Problem description.
Where the material below has a line containing "bs : List α)", start repeating exactly, and keep going through the line containing "(hl : ∀ c ∈ l, rank c = 0 ∨ rank c = 1)", with no other lines.

== Provided data ==

-- pv_equiv track=rewrite | github.com/leonelluiscorado/GEDICorrect | src/data_process.py | clean_cols_rh
-- ===== SOURCE A (Python) =====
-- def clean_cols_rh(columns, original=False):
--     """
--     Helper function to parse Relative Height Metrics columns from a dataframe.
--     Keeps the selected **rh_col_types** columns.
--
--     Original files keep the names like 'rh98' and not original files keep like 'rh_98'.
--
--     Args:
--         columns (list): A list of column names of a DataFrame.
--         original (bool): Flag that changes the 'RH' variable column names.
--
--     Returns:
--         list: A list of clean named columns.
--     """
--     rh_col_types = [f'{i}' for i in range(25, 105, 5)]
--     rh_cols = [col for col in columns if 'rh' in col]
--
--     rh_final_cols = []
--     for col in rh_cols:
--
--         # Check only rh number
--         if original:
--             col_to_check = col.split("rh")[-1]
--         else:
--             col_to_check = col.split("_")[-1]
--
--         # If rh number equal to any on the rh_col_types, add to final rh_col
--         if any(col_to_check == rh_col_type for rh_col_type in rh_col_types):
--             rh_final_cols.append(col)
--
--     # Exclude original 'rh' columns to include in final value
--     columns = [x for x in columns if x not in rh_cols]
--
--     return columns + rh_final_cols
-- ===== SOURCE B (Python) =====
-- def clean_cols_rh(columns, original=False):
--     valid = {str(i) for i in range(25, 105, 5)}
--
--     def rank(col):
--         if 'rh' not in col:
--             return 0
--         num = col.split('rh')[-1] if original else col.split('_')[-1]
--         return 1 if num in valid else 2
--
--     return sorted((col for col in columns if rank(col) != 2), key=rank)
-- ===== Notes on version B (the rewrite author's own statement) =====
-- stated objective: alternative
-- what changed: Replaces A's partition passes (collect rh columns, filter them into rh_final_cols, re-filter columns by list membership, concatenate) with a rank function (0 = non-rh, 1 = valid rh, 2 = invalid rh) and one stable sort by rank of the kept columns; stability makes the sort reproduce A's order.
import Mathlib
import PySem

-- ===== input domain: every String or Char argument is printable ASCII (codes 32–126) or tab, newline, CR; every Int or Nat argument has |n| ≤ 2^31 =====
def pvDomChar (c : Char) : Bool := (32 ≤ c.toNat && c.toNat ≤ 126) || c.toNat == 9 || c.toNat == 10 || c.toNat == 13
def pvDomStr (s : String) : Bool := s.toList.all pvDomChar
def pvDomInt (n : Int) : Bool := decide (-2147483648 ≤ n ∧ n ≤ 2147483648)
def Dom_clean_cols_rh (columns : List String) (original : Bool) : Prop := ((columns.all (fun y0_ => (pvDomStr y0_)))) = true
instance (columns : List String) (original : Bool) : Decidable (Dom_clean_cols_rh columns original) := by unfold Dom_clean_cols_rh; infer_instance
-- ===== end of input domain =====

-- B replaces A's partition-and-concatenate passes with a rank function (0 = non-rh,
-- 1 = valid rh, 2 = invalid rh) and a single stable sort by rank of the kept columns;
-- objective: an alternative, sort-based mechanism of similar cost.

-- ===== PORT A =====
-- 'col.split(sep)[-1]': split? is none only for sep = "" (never here), and split never
-- returns [], so getD [] / getLastD "" are exact.
def clean_cols_rh (columns : List String) (original : Bool) : List String :=
  let rh_col_types := (PySem.List.pyRange 25 105 5).map PySem.Int.toStr
  let rh_cols := columns.filter (fun col => PySem.Str.isIn "rh" col)
  let rh_final_cols := rh_cols.foldl (fun acc col =>
    let col_to_check :=
      if original then ((PySem.Str.split? col "rh").getD []).getLastD ""
      else ((PySem.Str.split? col "_").getD []).getLastD ""
    if rh_col_types.any (fun rh_col_type => col_to_check == rh_col_type) then acc ++ [col]
    else acc) []
  let columns' := columns.filter (fun x => !(rh_cols.contains x))
  columns' ++ rh_final_cols

-- ===== PORT B =====
def clean_cols_rh_alt_rank (valid : List String) (original : Bool) (col : String) : Int :=
  if !(PySem.Str.isIn "rh" col) then 0
  else
    let num :=
      if original then ((PySem.Str.split? col "rh").getD []).getLastD ""
      else ((PySem.Str.split? col "_").getD []).getLastD ""
    if valid.contains num then 1 else 2

def clean_cols_rh_alt (columns : List String) (original : Bool) : List String :=
  let valid := PySem.Set.ofList ((PySem.List.pyRange 25 105 5).map PySem.Int.toStr)
  PySem.List.sorted (columns.filter (fun col => clean_cols_rh_alt_rank valid original col != 2))
    (clean_cols_rh_alt_rank valid original)

-- ===== PRECONDITION & SPEC =====
def Spec_clean_cols_rh (columns : List String) (original : Bool) (out : List String) : Prop := out = clean_cols_rh_alt columns original
instance (columns : List String) (original : Bool) (out : List String) : Decidable (Spec_clean_cols_rh columns original out) := by unfold Spec_clean_cols_rh; infer_instance

-- ===== CLAIM (what is proved, stated in full; the proofs are below) =====
def Claim_equal_clean_cols_rh : Prop := ∀ (columns : List String) (original : Bool), Dom_clean_cols_rh columns original → Spec_clean_cols_rh columns original (clean_cols_rh columns original)

-- ===== LEMMAS AND PROOFS =====

-- named per-column data and loop bodies (definitionally equal to the ports' lambdas; proofs only)
def pvNum (original : Bool) (col : String) : String :=
  if original then ((PySem.Str.split? col "rh").getD []).getLastD ""
  else ((PySem.Str.split? col "_").getD []).getLastD ""

def pvTypes : List String := (PySem.List.pyRange 25 105 5).map PySem.Int.toStr

def pvP (col : String) : Bool := PySem.Str.isIn "rh" col

def pvQ (original : Bool) (col : String) : Bool :=
  pvTypes.any (fun t => pvNum original col == t)

def pvStepA (original : Bool) (acc : List String) (col : String) : List String :=
  if pvTypes.any (fun rh_col_type => pvNum original col == rh_col_type) then acc ++ [col] else acc

-- B's set-membership test agrees with a linear scan over the same list
lemma pv_valid_eq (x : String) :
    (PySem.Set.ofList pvTypes).contains x = pvTypes.any (fun t => x == t) := by
  rw [Bool.eq_iff_iff]
  simp only [PySem.Set.contains, List.contains_iff_mem, PySem.Set.mem_ofList, List.any_eq_true, beq_iff_eq]
  constructor
  · intro h; exact ⟨x, h, rfl⟩
  · rintro ⟨t, ht, rfl⟩; exact ht

-- B's rank function, characterised by A's two per-column tests
lemma pv_rank_eq (original : Bool) (col : String) :
    clean_cols_rh_alt_rank (PySem.Set.ofList pvTypes) original col
      = if pvP col then (if pvQ original col then 1 else 2) else 0 := by
  show (if !(PySem.Str.isIn "rh" col) then 0
      else if (PySem.Set.ofList pvTypes).contains (pvNum original col) then 1 else 2)
    = if pvP col then (if pvQ original col then 1 else 2) else 0
  rw [pv_valid_eq]
  cases h : PySem.Str.isIn "rh" col <;> simp [PySem.Str.isIn] at h <;>
    simp [pvP, pvQ, PySem.Str.isIn, h]

-- A's inner loop is a filter by the valid-number test
lemma pv_a_fold (original : Bool) (l : List String) :
    l.foldl (pvStepA original) [] = l.filter (fun c => pvQ original c) := by
  have := PySem.List.foldl_append_if (fun col => pvQ original col) (fun c => c) l []
  simp only [List.nil_append, List.map_id'] at this
  have hfun : pvStepA original = fun acc col => if pvQ original col then acc ++ [col] else acc := by
    funext acc col; rw [pvStepA, pvQ]
  rw [hfun]; exact this

-- 'x not in rh_cols' equals 'rh not in x' for x drawn from columns
lemma pv_notin_filter (columns : List String) :
    columns.filter (fun x => !((columns.filter (fun col => PySem.Str.isIn "rh" col)).contains x))
      = columns.filter (fun c => !pvP c) := by
  apply List.filter_congr
  intro x hx
  simp [List.contains_eq_mem, List.mem_filter, hx, pvP]

-- inserting before the first element the 'before' test accepts, at a named boundary
lemma pv_insertBy_boundary {α : Type} (before : α → α → Bool) (x : α) (as bs : List α)
    (h0 : ∀ y ∈ as, before x y = false)
    (h1 : ∀ hne : bs ≠ [], before x (bs.head hne) = true) :
    PySem.List.insertBy before x (as ++ bs) = as ++ x :: bs := by
  induction as with
  | nil =>
    cases bs with
    | nil => rfl
    | cons b t =>
        have hb : before x b = true := h1 (by simp)
        simp [PySem.List.insertBy, hb]
  | cons a t ih =>
    have ha : before x a = false := h0 a (by simp)
    simp only [List.cons_append, PySem.List.insertBy, ha, Bool.false_eq_true, if_false]
    rw [ih (fun y hy => h0 y (by simp [hy]))]

-- the insertion-sort fold over rank-0/1 elements keeps the two classes in input order
lemma pv_sort_fold (rank : String → Int) (l a b : List String)
    (hl : ∀ c ∈ l, rank c = 0 ∨ rank c = 1)
    (ha : ∀ y ∈ a, rank y = 0) (hb : ∀ y ∈ b, rank y = 1) :
    l.foldl (fun acc x => PySem.List.insertBy (fun u v => decide (rank u < rank v)) x acc) (a ++ b)
      = (a ++ l.filter (fun c => rank c == 0)) ++ (b ++ l.filter (fun c => rank c == 1)) := by
  induction l generalizing a b with
  | nil => simp
  | cons x t ih =>
    rw [List.foldl_cons, List.filter_cons, List.filter_cons]
    rcases hl x (by simp) with hx | hx
    · have hins : PySem.List.insertBy (fun u v => decide (rank u < rank v)) x (a ++ b)
          = (a ++ [x]) ++ b := by
        rw [pv_insertBy_boundary _ _ a b
          (fun y hy => by simp [hx, ha y hy])
          (fun hne => by simp [hx, hb _ (List.head_mem hne)])]
        simp
      rw [hins, ih (a ++ [x]) b (fun c hc => hl c (List.mem_cons_of_mem _ hc))
        (fun y hy => by rcases List.mem_append.mp hy with h | h
                        · exact ha y h
                        · simp at h; simpa [h] using hx) hb]
      simp [hx]
    · have hins : PySem.List.insertBy (fun u v => decide (rank u < rank v)) x (a ++ b)
          = a ++ (b ++ [x]) := by
        rw [PySem.List.insertBy_of_forall_not_before _ _ _ (fun y hy => by
          rcases List.mem_append.mp hy with h | h
          · simp [hx, ha y h]
          · simp [hx, hb y h])]
        simp
      rw [hins, ih a (b ++ [x]) (fun c hc => hl c (List.mem_cons_of_mem _ hc)) ha
        (fun y hy => by rcases List.mem_append.mp hy with h | h
                        · exact hb y h
                        · simp at h; simpa [h] using hx)]
      simp [hx]

-- ===== VERDICT (by name: the statement is the Claim_ definition above) =====
theorem clean_cols_rh_spec : Claim_equal_clean_cols_rh := by
  intro columns original _
  show clean_cols_rh columns original = clean_cols_rh_alt columns original
  have eA : clean_cols_rh columns original =
      columns.filter (fun x => !((columns.filter (fun col => PySem.Str.isIn "rh" col)).contains x))
        ++ (columns.filter (fun col => PySem.Str.isIn "rh" col)).foldl (pvStepA original) [] := rfl
  set rank := clean_cols_rh_alt_rank (PySem.Set.ofList pvTypes) original with hrank
  have eB : clean_cols_rh_alt columns original =
      PySem.List.sorted (columns.filter (fun col => rank col != 2)) rank := rfl
  have hval : ∀ c ∈ columns.filter (fun col => rank col != 2), rank c = 0 ∨ rank c = 1 := by
    intro c hc
    have h2 : rank c ≠ 2 := by simpa using (List.mem_filter.mp hc).2
    rw [hrank, pv_rank_eq] at h2 ⊢
    split_ifs at h2 ⊢ <;> simp_all
  have hsort : (columns.filter (fun col => rank col != 2)).foldl
      (fun acc x => PySem.List.insertBy (fun u v => decide (rank u < rank v)) x acc) []
      = (columns.filter (fun col => rank col != 2)).filter (fun c => rank c == 0)
        ++ (columns.filter (fun col => rank col != 2)).filter (fun c => rank c == 1) := by
    simpa using pv_sort_fold rank _ [] [] hval (by simp) (by simp)
  rw [eA, eB, PySem.List.sorted_eq_foldl_insertBy, hsort, pv_a_fold, pv_notin_filter]
  congr 1
  · rw [List.filter_filter]
    refine List.filter_congr (fun c _ => ?_)
    rw [hrank, pv_rank_eq]
    cases hp : pvP c
    · simp
    · cases hq : pvQ original c <;> simp_all
  · rw [List.filter_filter, List.filter_filter]
    refine List.filter_congr (fun c _ => ?_)
    rw [hrank, pv_rank_eq]
    cases hp : pvP c
    · simp [pvP] at hp; simp [hp]
    · simp [pvP] at hp
      cases hq : pvQ original c <;> simp_all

===

Output for this exercise.
lemma pv_insertBy_boundary {α : Type} (before : α → α → Bool) (x : α) (as bs : List α)
    (h0 : ∀ y ∈ as, before x y = false)
    (h1 : ∀ hne : bs ≠ [], before x (bs.head hne) = true) :
    PySem.List.insertBy before x (as ++ bs) = as ++ x :: bs := by
  induction as with
  | nil =>
    cases bs with
    | nil => rfl
    | cons b t =>
        have hb : before x b = true := h1 (by simp)
        simp [PySem.List.insertBy, hb]
  | cons a t ih =>
    have ha : before x a = false := h0 a (by simp)
    simp only [List.cons_append, PySem.List.insertBy, ha, Bool.false_eq_true, if_false]
    rw [ih (fun y hy => h0 y (by simp [hy]))]

-- the insertion-sort fold over rank-0/1 elements keeps the two classes in input order
lemma pv_sort_fold (rank : String → Int) (l a b : List String)
    (hl : ∀ c ∈ l, rank c = 0 ∨ rank c = 1)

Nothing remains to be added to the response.